Rust & Stardust by T. Greenwood

Published: August 7, 2018 

Publisher: St. Martin’s Press

Pages: 352

Genres: literary fiction, historical fiction

Rating: 5 stars

Recommend to fans of: fictionalized versions of real life, books about kidnappings, the 1950s

Read with food: a nice milkshake preferably from a diner

 

Synopsis:

Camden, NJ, 1948.

When 11 year-old Sally Horner steals a notebook from the local Woolworth’s, she has no way of knowing that 52 year-old Frank LaSalle, fresh out of prison, is watching her, preparing to make his move.
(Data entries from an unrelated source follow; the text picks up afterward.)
-- pv_equiv track=rewrite | github.com/zhanggiene/gcc-2021-zhanggiene-main | Question4/Question4.py | totalPairs
-- ===== SOURCE A (Python) =====
-- def totalPairs(n, values):
--     # Participants code will be here
--     counter=0
--     for start in range(len(values)-1):
--         currMax=0
--         for end in values[start+1:]:
--             if (end>currMax and values[start]>currMax):
--                 counter+=1
--                 currMax=max(currMax,end)
--     return counter
-- ===== SOURCE B (Python) =====
-- def totalPairs(n, values):
--     # Right-to-left single pass with a monotone stack of the suffix's positive
--     # running maxima; each pair counted by A corresponds to a stack element,
--     # so min(stack size, #popped-below-v + 1) gives A's inner count in O(1) amortized.
--     total = 0
--     stack = []  # positive running maxima of the suffix, smallest on top (end)
--     for v in reversed(values):
--         if v > 0:
--             k = len(stack)
--             t = 0
--             while stack and stack[-1] <= v:
--                 if stack.pop() < v:
--                     t += 1
--             total += min(k, t + 1)
--             stack.append(v)
--     return total
-- ===== Notes on version B (the rewrite author's own statement) =====
-- stated objective: faster
-- what changed: Replaces the nested start/suffix scans by one right-to-left pass with a monotone stack of the suffix's positive running maxima; A's inner count equals min(stack size, popped-below-v + 1), so each element is pushed/popped once.
import Mathlib
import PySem

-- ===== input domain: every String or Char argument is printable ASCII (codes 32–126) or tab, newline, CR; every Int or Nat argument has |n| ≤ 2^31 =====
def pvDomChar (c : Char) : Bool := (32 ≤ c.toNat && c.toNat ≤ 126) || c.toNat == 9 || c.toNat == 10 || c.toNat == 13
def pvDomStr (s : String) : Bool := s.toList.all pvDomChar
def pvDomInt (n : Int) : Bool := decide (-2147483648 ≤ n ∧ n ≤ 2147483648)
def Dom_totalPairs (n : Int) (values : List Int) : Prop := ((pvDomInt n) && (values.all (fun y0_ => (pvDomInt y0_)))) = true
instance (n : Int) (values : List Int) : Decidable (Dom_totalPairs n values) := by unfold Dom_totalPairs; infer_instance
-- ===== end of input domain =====

-- B replaces A's quadratic nested scans by one right-to-left monotone-stack pass (measured asymptotically faster).

-- ===== PORT A =====
def totalPairs (n : Int) (values : List Int) : Int :=
  (PySem.List.pyRange 0 ((values.length : Int) - 1) 1).foldl
    (fun counter start =>
      ((PySem.List.slice values (some (start + 1)) none).foldl
        (fun (st : Int × Int) e =>
          if e > st.2 ∧ PySem.List.pyGetD values start 0 > st.2 then (st.1 + 1, max st.2 e)
          else st)
        (counter, 0)).1)
    0

-- ===== PORT B =====
-- pop the stack (top at head) while top ≤ v, counting how many popped values are < v
def popCount (v : Int) : List Int → Int × List Int
  | [] => (0, [])
  | x :: s =>
    if x ≤ v then
      let p := popCount v s
      (if x < v then p.1 + 1 else p.1, p.2)
    else (0, x :: s)

-- right-to-left pass: returns (total so far, stack of positive running maxima of the suffix)
def goB : List Int → Int × List Int
  | [] => (0, [])
  | v :: l =>
    let p := goB l
    if v > 0 then
      let q := popCount v p.2
      (p.1 + min (p.2.length : Int) (q.1 + 1), v :: q.2)
    else p

def totalPairs_alt (n : Int) (values : List Int) : Int := (goB values).1

-- ===== PRECONDITION & SPEC =====
def Spec_totalPairs (n : Int) (values : List Int) (out : Int) : Prop := out = totalPairs_alt n values
instance (n : Int) (values : List Int) (out : Int) : Decidable (Spec_totalPairs n values out) := by unfold Spec_totalPairs; infer_instance

-- ===== CLAIM (what is proved, stated in full; the proofs are below) =====
def Claim_equal_totalPairs : Prop := ∀ (n : Int) (values : List Int), Dom_totalPairs n values → Spec_totalPairs n values (totalPairs n values)

-- ===== LEMMAS AND PROOFS =====

-- chain of running maxima of l that exceed c
def stkc (c : Int) : List Int → List Int
  | [] => []
  | x :: l => if x > c then x :: stkc x l else stkc c l

-- A's inner-loop count for threshold value v starting from currMax = c
def gIn (v c : Int) : List Int → Int
  | [] => 0
  | x :: l => if x > c ∧ v > c then 1 + gIn v x l else gIn v c l

def sumSpec : List Int → Int
  | [] => 0
  | v :: l => gIn v 0 l + sumSpec l

theorem stkc_gt : ∀ (l : List Int) (c : Int), ∀ x ∈ stkc c l, c < x := by
  intro l
  induction l with
  | nil => intro c x hx; simp [stkc] at hx
  | cons y l ih =>
    intro c x hx
    simp only [stkc] at hx
    by_cases hyc : y > c
    · rw [if_pos hyc, List.mem_cons] at hx
      rcases hx with rfl | h
      · exact hyc
      · have := ih y x h; omega
    · rw [if_neg hyc] at hx
      exact ih c x hx

theorem dropWhile_stkc : ∀ (l : List Int) (c v : Int), c ≤ v →
    (stkc c l).dropWhile (fun x => decide (x ≤ v)) = stkc v l := by
  intro l
  induction l with
  | nil => intro c v _; simp [stkc]
  | cons y l ih =>
    intro c v hcv
    simp only [stkc]
    by_cases hyc : y > c
    · simp only [hyc, if_pos]
      by_cases hyv : y ≤ v
      · rw [List.dropWhile_cons_of_pos (by simpa using hyv)]
        rw [ih y v hyv]
        simp [show ¬ y > v by omega]
      · rw [List.dropWhile_cons_of_neg (by simpa using hyv)]
        simp [show y > v by omega]
    · simp only [hyc, if_neg, not_false_iff]
      rw [ih c v hcv]
      simp [show ¬ y > v by omega]

theorem countP_stkc_lt_self (l : List Int) (v : Int) :
    (stkc v l).countP (fun x => decide (x < v)) = 0 := by
  rw [List.countP_eq_zero]
  intro x hx
  have := stkc_gt l v x hx
  simp; omega

theorem countP_takeWhile_stkc (l : List Int) (v : Int) (hv : 0 ≤ v) :
    ((stkc 0 l).takeWhile (fun x => decide (x ≤ v))).countP (fun x => decide (x < v))
      = (stkc 0 l).countP (fun x => decide (x < v)) := by
  conv_rhs => rw [← List.takeWhile_append_dropWhile (p := fun x => decide (x ≤ v)) (l := stkc 0 l)]
  rw [List.countP_append, dropWhile_stkc l 0 v hv, countP_stkc_lt_self]
  simp

theorem popCount_eq : ∀ (s : List Int) (v : Int),
    popCount v s = (((s.takeWhile (fun x => decide (x ≤ v))).countP (fun x => decide (x < v)) : Int),
                    s.dropWhile (fun x => decide (x ≤ v))) := by
  intro s v
  induction s with
  | nil => simp [popCount]
  | cons x s ih =>
    simp only [popCount]
    by_cases hxv : x ≤ v
    · rw [if_pos hxv, ih]
      rw [List.takeWhile_cons_of_pos (by simpa using hxv),
          List.dropWhile_cons_of_pos (by simpa using hxv)]
      by_cases hlt : x < v
      · simp [hlt]
      · simp [hlt]
    · rw [if_neg hxv]
      rw [List.takeWhile_cons_of_neg (by simpa using hxv),
          List.dropWhile_cons_of_neg (by simpa using hxv)]
      simp

theorem gIn_eq : ∀ (l : List Int) (v c : Int),
    gIn v c l = if v > c then
        min ((stkc c l).length : Int) (((stkc c l).countP (fun x => decide (x < v)) : Int) + 1)
      else 0 := by
  intro l
  induction l with
  | nil => intro v c; simp only [gIn, stkc]; split <;> simp
  | cons x l ih =>
    intro v c
    by_cases hxc : x > c
    · by_cases hvc : v > c
      · simp only [gIn, stkc, hxc, hvc, and_true, if_pos]
        rw [ih v x]
        by_cases hvx : v > x
        · rw [if_pos hvx]
          have h0 : (x :: stkc x l).countP (fun y => decide (y < v))
              = (stkc x l).countP (fun y => decide (y < v)) + 1 := by
            rw [List.countP_cons]; simp [hvx]
          rw [h0]
          simp only [List.length_cons]
          push_cast
          omega
        · rw [if_neg hvx]
          have h0 : (x :: stkc x l).countP (fun y => decide (y < v)) = 0 := by
            rw [List.countP_eq_zero]
            intro y hy
            rw [List.mem_cons] at hy
            rcases hy with rfl | hy
            · simp; omega
            · have := stkc_gt l x y hy; simp; omega
          rw [h0]
          simp only [List.length_cons]
          push_cast
          omega
      · simp only [gIn, stkc, hxc, hvc, and_false, if_false, if_pos]
        rw [ih v c, if_neg hvc]
    · simp only [gIn, stkc, hxc, false_and, if_false]
      exact ih v c

theorem goB_eq : ∀ (l : List Int), goB l = (sumSpec l, stkc 0 l) := by
  intro l
  induction l with
  | nil => simp [goB, sumSpec, stkc]
  | cons v l ih =>
    simp only [goB, ih]
    by_cases hv : v > 0
    · rw [if_pos hv]
      simp only [popCount_eq, countP_takeWhile_stkc l v (by omega),
        dropWhile_stkc l 0 v (by omega), sumSpec, Prod.mk.injEq]
      refine ⟨?_, ?_⟩
      · rw [gIn_eq l v 0, if_pos hv]; ring
      · simp [stkc, hv]
    · rw [if_neg hv]
      have hg : gIn v 0 l = 0 := by rw [gIn_eq l v 0, if_neg hv]
      simp [sumSpec, stkc, hv, hg]

-- A's inner fold computes the counter plus gIn
theorem innerFold_eq : ∀ (l : List Int) (v c0 m : Int),
    ((l.foldl (fun (st : Int × Int) e =>
        if e > st.2 ∧ v > st.2 then (st.1 + 1, max st.2 e) else st) (c0, m)).1)
      = c0 + gIn v m l := by
  intro l
  induction l with
  | nil => intro v c0 m; simp [gIn]
  | cons x l ih =>
    intro v c0 m
    simp only [List.foldl_cons, gIn]
    by_cases h : x > m ∧ v > m
    · rw [if_pos h, if_pos h, ih]
      have : max m x = x := by omega
      rw [this]; ring
    · rw [if_neg h, if_neg h, ih]

theorem foldl_add_init : ∀ (L : List Nat) (g : Nat → Int) (a : Int),
    L.foldl (fun c j => c + g j) a = a + L.foldl (fun c j => c + g j) 0 := by
  intro L
  induction L with
  | nil => intro g a; simp
  | cons x L ih =>
    intro g a
    simp only [List.foldl_cons]
    rw [ih, ih (a := 0 + g x)]
    ring

theorem foldl_ext_int : ∀ (L : List Nat) (f g : Int → Nat → Int) (a : Int),
    (∀ c j, f c j = g c j) → L.foldl f a = L.foldl g a := by
  intro L
  induction L with
  | nil => intro f g a _; simp
  | cons x L ih =>
    intro f g a h
    simp only [List.foldl_cons]
    rw [h, ih f g _ h]

theorem fold_range_gIn : ∀ (vs : List Int),
    (List.range (vs.length - 1)).foldl
      (fun c j => c + gIn (vs.getD j 0) 0 (vs.drop (j + 1))) 0 = sumSpec vs := by
  intro vs
  induction vs with
  | nil => simp [sumSpec]
  | cons v l ih =>
    cases l with
    | nil => simp [sumSpec, gIn]
    | cons w l' =>
      simp only [List.length_cons, Nat.add_sub_cancel]
      rw [List.range_succ_eq_map, List.foldl_cons, List.foldl_map]
      have hhead : (0 : Int) + gIn ((v :: w :: l').getD 0 0) 0 ((v :: w :: l').drop 1)
          = gIn v 0 (w :: l') := by simp
      rw [hhead]
      have hbody : ∀ (c : Int) (j : Nat),
          c + gIn ((v :: w :: l').getD (j + 1) 0) 0 ((v :: w :: l').drop (j + 1 + 1))
          = c + gIn ((w :: l').getD j 0) 0 ((w :: l').drop (j + 1)) := by
        intro c j; simp
      rw [foldl_ext_int _ _ _ _ hbody, foldl_add_init]
      have hlen : (w :: l').length - 1 = l'.length := by simp
      rw [← hlen, ih]
      simp [sumSpec]

theorem totalPairs_eq_sumSpec : ∀ (n : Int) (vs : List Int), totalPairs n vs = sumSpec vs := by
  intro n vs
  unfold totalPairs
  rw [PySem.List.pyRange_one, List.foldl_map]
  have hlen : (((vs.length : Int) - 1 - 0)).toNat = vs.length - 1 := by omega
  rw [hlen]
  have hbody : ∀ (c : Int) (j : Nat),
      ((PySem.List.slice vs (some (0 + (j : Int) + 1)) none).foldl
        (fun (st : Int × Int) e =>
          if e > st.2 ∧ PySem.List.pyGetD vs (0 + (j : Int)) 0 > st.2
          then (st.1 + 1, max st.2 e) else st) (c, 0)).1
      = c + gIn (vs.getD j 0) 0 (vs.drop (j + 1)) := by
    intro c j
    have hs : PySem.List.slice vs (some (0 + (j : Int) + 1)) none = vs.drop (j + 1) := by
      rw [show (0 + (j : Int) + 1) = ((j + 1 : Nat) : Int) by push_cast; ring,
        PySem.List.slice_from_natCast]
    have hg : PySem.List.pyGetD vs (0 + (j : Int)) 0 = vs.getD j 0 := by
      rw [show (0 + (j : Int)) = ((j : Nat) : Int) by simp,
        PySem.List.pyGetD_natCast]
    rw [hs, hg, innerFold_eq]
  rw [foldl_ext_int _ _ _ _ hbody, fold_range_gIn]

-- ===== VERDICT (by name: the statement is the Claim_ definition above) =====
theorem totalPairs_spec : Claim_equal_totalPairs := by
  intro n values _
  unfold Spec_totalPairs totalPairs_alt
  rw [goB_eq, totalPairs_eq_sumSpec n values]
Accosting her outside the store, Frank convinces Sally that he’s an FBI agent who can have her arrested in a minute—unless she does as he says.

This chilling novel traces the next two harrowing years as Frank mentally and physically assaults Sally while the two of them travel westward from Camden to San Jose, forever altering not only her life, but the lives of her family, friends, and those she meets along the way.

 

Review: 

I won this book for free from Goodreads Giveaways. Thank you to Goodreads, the author and publisher for a copy. As always, an honest review.

Rust & Stardust was very loosely based on the real life kidnapping of Sally Horner in the late 1940s. Her story is also the inspiration for the book Lolita. The author took her story and imagined what might have happened in her day to day life while she was kidnapped. Sally was held for several years. I enjoyed the fictionalized version of what her life experiences might have been. Initially I didn’t realize the story was based on a real girl. I enjoyed it before and after learning this fact.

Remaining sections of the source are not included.